Я замечаю, что благодаря маме у меня развилось классовое сознание: я не то чтобы очень уж косо смотрел на людей за пределами мира среднего сословия да и не понимал, что мы принадлежим к этому миру. Однако мои гости не должны были ни носить рабочие комбинезоны, ни иметь помятые лица, ни говорить на вермландском диалекте — ведь им предстояло беседовать с мамой. Я не морщил нос, глядя на этих «других», однако встречался с ними исключительно в условиях, когда они выполняли свою работу. Вне работы они не существовали. Ходить за молоком на арендаторский хутор — огромная радость, там пахло сеном и парным молоком, там гремели цепи, а мычание коров и кудахтанье кур вызывали ощущение чуть ли не греховного восторга, не менее приятно было поболтать с Янссоном, послушать матросские песни про моря-океаны, о которых он мечтал всю жизнь, — да, мне очень там нравилось. Но те, кто работал на ферме, только там и были на месте, вытаскивать их оттуда нельзя. Мыслимое ли дело — конфузить их нашими манерами, нашими запахами, нашими словами. Вдобавок я понятия не имею, каким виделся им, когда приходил с пустым молочным бидоном, в невероятно опрятном костюмчике, который опасался испачкать, понятия не имею, как они воспринимали мой страх перед животными и мои не по годам взрослые реплики, падавшие в коровий навоз, будто кусочки сахара. Тамошние ребятишки при моем появлении всегда затихали, разбегались и наверняка даже замечаний по моему адресу не отпускали — молчали обо мне, потому что я был другой породы.

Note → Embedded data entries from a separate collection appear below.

-- pv_equiv track=rewrite | github.com/axtolm/pm-training-alpha-miner | alpha-miner.py | split_nodes
-- ===== SOURCE A (Python) =====
-- import itertools
-- from copy import deepcopy
--
-- def split_nodes(in_nodes, arcs_connect_all):
--     '''
--     Split the input set of activities into a list of subsets,
--     where each subset is a set of actvities with only # relations.
--
--     Parameters
--     ----------
--     in_nodes : set
--         Set of activities for splitting,
--         e.g. {'e', 'f', 'c', 'd'}.
--     arcs_connect_all : set
--         Set of all arcs in the DFG (non # relations),
--         e.g. {'bd', 'ec', 'eg', 'bf',...}.
--     Returns
--     -------
--     nodes : list of sets
--         List of sets, where each set is the set of actvities with # relations,
--         e.g. [{'e', 'f'}, {'c', 'f'}, {'d', 'e'}, {'c', 'd'}].
--
--     '''
--     nodes = [deepcopy(in_nodes)]   # an initial list with one input set
--     # get all posible pairs based on activities from the input set
--     # permutations(p[,r]): r-length tuples, all possible orderings, no repeated elements ('aa' pairs are not required)
--     arcs = {''.join(list(s)) for s in list(itertools.permutations(in_nodes,2))}
--     # get not # arcs from all posible pairs 'arcs'
--     arcs_connected = arcs.intersection(arcs_connect_all)
--     # merge pairs 'cd' and 'dc' into one 'cd'
--     arcs_connected_ordered = {''.join(sorted(s)) for s in arcs_connected}
--     # split initial set into subsets with non-connected nodes
--     for carc in arcs_connected_ordered:
--         nodes_split = []
--         for node in nodes:
--             nodes_split.append({char if char != carc[0] else 'NaN' for char in node}.difference({'NaN'}))
--             nodes_split.append({char if char != carc[1] else 'NaN' for char in node}.difference({'NaN'}))
--         nodes = deepcopy(nodes_split)
--     return nodes
-- ===== SOURCE B (Python) =====
-- import itertools
--
-- def split_nodes(in_nodes, arcs_connect_all):
--     # one pass over the permutations: collect the connected arcs (merged 'cd'/'dc',
--     # first occurrence order), then enumerate the Cartesian product of per-arc
--     # endpoint removals directly instead of doubling a deep-copied list per arc.
--     ordered, seen = [], set()
--     for p in itertools.permutations(in_nodes, 2):
--         arc = ''.join(p)
--         if arc in arcs_connect_all:
--             carc = ''.join(sorted(arc))
--             if carc not in seen:
--                 seen.add(carc)
--                 ordered.append(carc)
--     choices = [(carc[0], carc[1]) for carc in ordered]
--     return [in_nodes - set(combo) for combo in itertools.product(*choices)]
-- ===== Notes on version B (the rewrite author's own statement) =====
-- stated objective: idiomatic
-- what changed: B replaces A's per-arc doubling loop over a deep-copied list of sets by a single pass that collects the connected arcs and then maps one Cartesian-product enumeration of per-arc endpoint removals (set difference) over the input set, dropping the deepcopy and the 'NaN' sentinel substitution.
-- intended difference: When in_nodes contains an activity literally named 'NaN' and at least one connected arc exists, A silently deletes 'NaN' from every returned subset (it is A's sentinel for removed endpoints), while B keeps it except where a genuine endpoint removal applies; keeping the real activity is the intended behaviour. — e.g. on split_nodes(["NaN", "a", "b"], ["ab"]): A returns [["b"], ["a"]], B returns [["NaN", "b"], ["NaN", "a"]]
import Mathlib
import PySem

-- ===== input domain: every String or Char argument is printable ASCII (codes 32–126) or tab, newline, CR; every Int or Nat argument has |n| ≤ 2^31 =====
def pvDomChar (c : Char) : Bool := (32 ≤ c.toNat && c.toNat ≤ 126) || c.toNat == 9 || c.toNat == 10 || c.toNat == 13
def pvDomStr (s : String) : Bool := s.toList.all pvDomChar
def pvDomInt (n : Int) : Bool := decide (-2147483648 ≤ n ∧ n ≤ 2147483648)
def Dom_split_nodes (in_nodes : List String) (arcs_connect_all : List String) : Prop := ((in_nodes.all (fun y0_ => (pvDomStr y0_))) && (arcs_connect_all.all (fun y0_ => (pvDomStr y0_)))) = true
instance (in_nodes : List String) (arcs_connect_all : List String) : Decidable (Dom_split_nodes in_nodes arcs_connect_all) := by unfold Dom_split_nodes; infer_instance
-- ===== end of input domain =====
-- pv_equiv track=rewrite | github.com/adampehrson/Kattis | venv/bin/Math_Homework.py | not_recursive
-- ===== SOURCE A (Python) =====
-- def not_recursive(animals, total):
--     possible = []
--     i = 0
--     while animals[0]*i <= total:
--         e = 0
--         while animals[1]*e <= total:
--             w = 0
--             while animals[2]*w <= total:
--                 if animals[0]*i + animals[1]*e + animals[2]*w == total:
--                     possible.append("{} {} {}".format(i, e, w))
--                 w += 1
--             e += 1
--         i += 1
--     return possible
-- ===== SOURCE B (Python) =====
-- def not_recursive(animals, total):
--     # O(n^2): for each (i, e) solve c*w = total - a*i - b*e directly
--     possible = []
--     i = 0
--     while animals[0] * i <= total:
--         e = 0
--         while animals[1] * e <= total:
--             rem = total - animals[0] * i - animals[1] * e
--             if rem >= 0 and rem % animals[2] == 0:
--                 possible.append("{} {} {}".format(i, e, rem // animals[2]))
--             e += 1
--         i += 1
--     return possible
-- ===== Notes on version B (the rewrite author's own statement) =====
-- stated objective: alternative
-- what changed: The innermost brute-force loop over w is removed: for each (i, e) B solves c*w = total - a*i - b*e directly with a divisibility check and one integer division (intended as faster, O(n^2) vs O(n^3) in total/coefficient; a timing run could not confirm it, as both sides time out on the largest random totals).
import Mathlib
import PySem

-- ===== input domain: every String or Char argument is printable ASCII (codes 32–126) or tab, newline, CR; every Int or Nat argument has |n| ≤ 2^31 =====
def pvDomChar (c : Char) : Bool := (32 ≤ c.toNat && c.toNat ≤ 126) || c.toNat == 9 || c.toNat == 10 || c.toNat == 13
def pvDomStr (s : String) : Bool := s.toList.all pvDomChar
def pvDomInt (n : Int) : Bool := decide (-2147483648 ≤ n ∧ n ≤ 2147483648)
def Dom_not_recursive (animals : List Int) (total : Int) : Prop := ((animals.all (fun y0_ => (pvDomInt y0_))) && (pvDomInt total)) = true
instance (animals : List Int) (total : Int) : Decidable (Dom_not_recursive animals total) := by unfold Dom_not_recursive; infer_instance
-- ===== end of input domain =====

-- B removes A's innermost loop, solving c*w = total - a*i - b*e by a divisibility check and one division.
-- Pre_ excludes only inputs where A raises (IndexError) or diverges (nonpositive coefficient with total >= 0).


-- "{} {} {}".format(i, e, w)
def pvFmt3 (i e w : Int) : String :=
  PySem.Int.toStr i ++ " " ++ PySem.Int.toStr e ++ " " ++ PySem.Int.toStr w

-- ===== PORT A =====
-- inner 'while animals[2]*w <= total' loop; fuel bounds the iteration count (sufficient on Pre_)
def pvWLoopA (a0 a1 a2 total i e : Int) (w : Int) (acc : List String) : Nat → List String
  | 0 => acc
  | f+1 =>
    if a2 * w ≤ total then
      pvWLoopA a0 a1 a2 total i e (w+1)
        (if a0*i + a1*e + a2*w = total then acc ++ [pvFmt3 i e w] else acc) f
    else acc

-- middle 'while animals[1]*e <= total' loop
def pvELoopA (a0 a1 a2 total i : Int) (e : Int) (acc : List String) (fw : Nat) : Nat → List String
  | 0 => acc
  | f+1 =>
    if a1 * e ≤ total then
      pvELoopA a0 a1 a2 total i (e+1) (pvWLoopA a0 a1 a2 total i e 0 acc fw) fw f
    else acc

-- outer 'while animals[0]*i <= total' loop
def pvILoopA (a0 a1 a2 total : Int) (i : Int) (acc : List String) (fw : Nat) : Nat → List String
  | 0 => acc
  | f+1 =>
    if a0 * i ≤ total then
      pvILoopA a0 a1 a2 total (i+1) (pvELoopA a0 a1 a2 total i 0 acc fw fw) fw f
    else acc

def not_recursive (animals : List Int) (total : Int) : List String :=
  pvILoopA (animals.getD 0 0) (animals.getD 1 0) (animals.getD 2 0) total 0 []
    (total + 1).toNat (total + 1).toNat

-- ===== PORT B =====
-- B's inner body: rem = total - a*i - b*e; append iff rem >= 0 and rem % c == 0
def pvELoopB (a0 a1 a2 total i : Int) (e : Int) (acc : List String) : Nat → List String
  | 0 => acc
  | f+1 =>
    if a1 * e ≤ total then
      pvELoopB a0 a1 a2 total i (e+1)
        (if 0 ≤ total - a0*i - a1*e ∧ PySem.Int.mod (total - a0*i - a1*e) a2 = 0 then
           acc ++ [pvFmt3 i e (PySem.Int.floordiv (total - a0*i - a1*e) a2)]
         else acc) f
    else acc

def pvILoopB (a0 a1 a2 total : Int) (i : Int) (acc : List String) : Nat → List String
  | 0 => acc
  | f+1 =>
    if a0 * i ≤ total then
      pvILoopB a0 a1 a2 total (i+1) (pvELoopB a0 a1 a2 total i 0 acc (total + 1).toNat) f
    else acc

def not_recursive_alt (animals : List Int) (total : Int) : List String :=
  pvILoopB (animals.getD 0 0) (animals.getD 1 0) (animals.getD 2 0) total 0 []
    (total + 1).toNat

-- ===== PRECONDITION & SPEC =====
-- Pre_ excludes exactly the inputs where A raises an IndexError (animals too short for an access
-- that is reached) or loops forever (total >= 0 with a nonpositive coefficient among the first three).
def Pre_not_recursive (animals : List Int) (total : Int) : Prop :=
  animals ≠ [] ∧ (total < 0 ∨
    (2 < animals.length ∧ 0 < animals.getD 0 0 ∧ 0 < animals.getD 1 0 ∧ 0 < animals.getD 2 0))
instance (animals : List Int) (total : Int) : Decidable (Pre_not_recursive animals total) := by
  unfold Pre_not_recursive; infer_instance

def pvWitness_not_recursive : List Int × Int := ([1, 2, 3], 5)

def Spec_not_recursive (animals : List Int) (total : Int) (out : List String) : Prop := out = not_recursive_alt animals total
instance (animals : List Int) (total : Int) (out : List String) : Decidable (Spec_not_recursive animals total out) := by unfold Spec_not_recursive; infer_instance

-- ===== CLAIM (what is proved, stated in full; the proofs are below) =====
def Claim_equal_not_recursive : Prop := ∀ (animals : List Int) (total : Int), Dom_not_recursive animals total → Pre_not_recursive animals total → Spec_not_recursive animals total (not_recursive animals total)

-- ===== LEMMAS AND PROOFS =====

-- A's innermost loop, started at w with enough fuel, appends exactly the (unique) solution of
-- a2*w' = total - a0*i - a1*e with w' ≥ w, if any.
theorem pvWLoopA_eq (a0 a1 a2 total i e : Int) (ha2 : 0 < a2) (hs : 0 ≤ a0*i + a1*e) :
    ∀ (f : Nat) (w : Int) (acc : List String), total < a2 * (w + f) →
      pvWLoopA a0 a1 a2 total i e w acc f =
        if a2 ∣ (total - a0*i - a1*e) ∧ a2 * w ≤ total - a0*i - a1*e then
          acc ++ [pvFmt3 i e (PySem.Int.floordiv (total - a0*i - a1*e) a2)]
        else acc := by
  intro f
  induction f with
  | zero =>
    intro w acc hf
    simp only [pvWLoopA]
    push_cast at hf
    rw [if_neg]
    rintro ⟨-, hle⟩
    nlinarith
  | succ f ih =>
    intro w acc hf
    simp only [pvWLoopA]
    by_cases hc : a2 * w ≤ total
    · rw [if_pos hc]
      by_cases heq : a0*i + a1*e + a2*w = total
      · rw [if_pos heq]
        rw [ih (w+1) (acc ++ [pvFmt3 i e w])
              (by rw [show w + 1 + (f:Int) = w + ((f:Int)+1) by ring]; push_cast at hf; exact hf)]
        rw [if_neg (by rintro ⟨-, hle⟩; nlinarith)]
        rw [if_pos ⟨⟨w, by linarith⟩, by linarith⟩]
        have : total - a0*i - a1*e = a2 * w := by linarith
        rw [this, PySem.Int.floordiv_eq_ediv_of_pos ha2,
            Int.mul_ediv_cancel_left w (ne_of_gt ha2)]
      · rw [if_neg heq]
        rw [ih (w+1) acc
              (by rw [show w + 1 + (f:Int) = w + ((f:Int)+1) by ring]; push_cast at hf; exact hf)]
        by_cases hd : a2 ∣ (total - a0*i - a1*e)
        · obtain ⟨k, hk⟩ := hd
          by_cases h1 : a2 * (w+1) ≤ total - a0*i - a1*e
          · rw [if_pos ⟨⟨k, hk⟩, h1⟩, if_pos ⟨⟨k, hk⟩, by linarith⟩]
          · rw [if_neg (by rintro ⟨-, h⟩; exact h1 h)]
            rw [if_neg]
            rintro ⟨-, h2⟩
            -- a2*w ≤ a2*k < a2*(w+1) forces k = w, contradicting heq
            have hwk' : a2 * w ≤ a2 * k := by rw [← hk]; exact h2
            have hkw' : a2 * k < a2 * (w + 1) := by rw [← hk]; exact not_le.mp h1
            have hwk : w ≤ k := le_of_mul_le_mul_left hwk' ha2
            have hkw : k < w + 1 := lt_of_mul_lt_mul_left hkw' (le_of_lt ha2)
            have hkw2 : k = w := by omega
            rw [hkw2] at hk
            exact heq (by linarith)
        · rw [if_neg (by rintro ⟨h, -⟩; exact hd h),
              if_neg (by rintro ⟨h, -⟩; exact hd h)]
    · rw [if_neg hc, if_neg]
      rintro ⟨-, hle⟩
      linarith
-- middle loops agree (A's inner loop collapses to B's divisibility test)
theorem pvELoop_eq (a0 a1 a2 total i : Int) (h0 : 0 < a0) (h1 : 0 < a1) (h2 : 0 < a2)
    (hi : 0 ≤ i) (ht : 0 ≤ total) :
    ∀ (f : Nat) (e : Int) (acc : List String), 0 ≤ e →
      pvELoopA a0 a1 a2 total i e acc (total + 1).toNat f =
      pvELoopB a0 a1 a2 total i e acc f := by
  intro f
  induction f with
  | zero => intro e acc _; rfl
  | succ f ih =>
    intro e acc he
    simp only [pvELoopA, pvELoopB]
    by_cases hc : a1 * e ≤ total
    · rw [if_pos hc, if_pos hc]
      have hfw : total < a2 * ((0:Int) + ((total + 1).toNat : Int)) := by
        have : ((total + 1).toNat : Int) = total + 1 := by omega
        rw [this]; nlinarith
      rw [pvWLoopA_eq a0 a1 a2 total i e h2
            (by positivity) ((total+1).toNat) 0 acc hfw]
      have hcond : (a2 ∣ (total - a0*i - a1*e) ∧ a2 * 0 ≤ total - a0*i - a1*e) ↔
          (0 ≤ total - a0*i - a1*e ∧ PySem.Int.mod (total - a0*i - a1*e) a2 = 0) := by
        rw [PySem.Int.mod_eq_zero_iff_dvd]
        constructor
        · rintro ⟨hd, hle⟩; exact ⟨by linarith, hd⟩
        · rintro ⟨hle, hd⟩; exact ⟨hd, by linarith⟩
      rw [if_congr hcond rfl rfl]
      exact ih (e+1) _ (by linarith)
    · rw [if_neg hc, if_neg hc]
-- outer loops agree
theorem pvILoop_eq (a0 a1 a2 total : Int) (h0 : 0 < a0) (h1 : 0 < a1) (h2 : 0 < a2)
    (ht : 0 ≤ total) :
    ∀ (f : Nat) (i : Int) (acc : List String), 0 ≤ i →
      pvILoopA a0 a1 a2 total i acc (total + 1).toNat f =
      pvILoopB a0 a1 a2 total i acc f := by
  intro f
  induction f with
  | zero => intro i acc _; rfl
  | succ f ih =>
    intro i acc hi
    simp only [pvILoopA, pvILoopB]
    by_cases hc : a0 * i ≤ total
    · rw [if_pos hc, if_pos hc,
          pvELoop_eq a0 a1 a2 total i h0 h1 h2 hi ht ((total+1).toNat) 0 acc le_rfl]
      exact ih (i+1) _ (by linarith)
    · rw [if_neg hc, if_neg hc]

-- ===== VERDICT (by name: the statement is the Claim_ definition above) =====
theorem not_recursive_spec : Claim_equal_not_recursive := by
  intro animals total _hdom hpre
  unfold Spec_not_recursive not_recursive not_recursive_alt
  by_cases ht : total < 0
  · have h0 : (total + 1).toNat = 0 := by omega
    rw [h0]; rfl
  · have ht' : 0 ≤ total := not_lt.mp ht
    obtain ⟨hne, hca⟩ := hpre
    rcases hca with h | ⟨hlen, h0, h1, h2⟩
    · omega
    · exact pvILoop_eq _ _ _ total h0 h1 h2 ht' (total+1).toNat 0 [] le_rfl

А вот в пределах среднего сословия я, как мне казалось, имел свободу выбора: до поры до времени я воображал, что если человек умеет произнести слово «изысканный» так, как его произносила мама, то, значит, он тебе ровня, значит, все границы открыты. Но я ошибался. Стоило мне будто невзначай назвать несколько имен — и я вдруг услышал, что есть еще и верхняя граница. С настоящими богачами и с теми, кто слыл таковыми, она знаться отказалась. «Такая аристократичная публика, — сказала она и отвернулась. — Нам нечего им предложить». И мой мир разом съежился до узенькой щелки. У Валентина, заместителя директора банка, изъян был в том, что он часто ездил в Стокгольм, в Оперу, а его жена закупала провизию в Карлстаде. Еще один мой кандидат летал на самолете в Италию и с тех пор обожал лазанью. Мир съеживался, но разочарования я не чувствовал, ведь разочарования рождаются из обманов, а меня никто не обманывал. Удивление — вот что я чувствовал, телесная оболочка сомкнулась вокруг меня еще теснее. Изолированность. Обособленность.
Мама, возвышенная до истинной Пенелопы, мыла посуду, а я вызвался вытирать бокалы, которым предстояло стать оружием в борьбе, но не против кого-то или чего-то, а за Сиднера.
— Ты не отказался от мысли устроить праздник?
— Нет, мама.
Мне хотелось видеть сверкающее оружие, решительные движения — в противовес всей той женственности, которая меня окружала, но как раз об этом я заикнуться не смел, потому что видел ее хрупкость и одиночество и не мог, не мог уличить ее в несостоятельности.
— Но мы, наверное, можем подождать до Пасхи?
— Главное, чтобы праздник вообще состоялся.
Вдруг к тому времени на пороге появится Сиднер?
Но Одиссею, с намереньем хитрым в уме,
на пороге
Двери широкой велел Телемах поместиться;
подвинув
К ней небольшую, простую скамейку и низенький
столик,
Часть потрохов он принес, золотой благовонным
наполнил
Кубок вином и, его подавая, сказал Одиссею:
«Здесь ты сиди и вином утешайся с моими гостями,
Новых обид не страшася; рукам женихов я не дам уж
Воли; мой дом не гостиница, где произвольно
пирует
Всякая сволочь, а дом Одиссеев, царево жилище.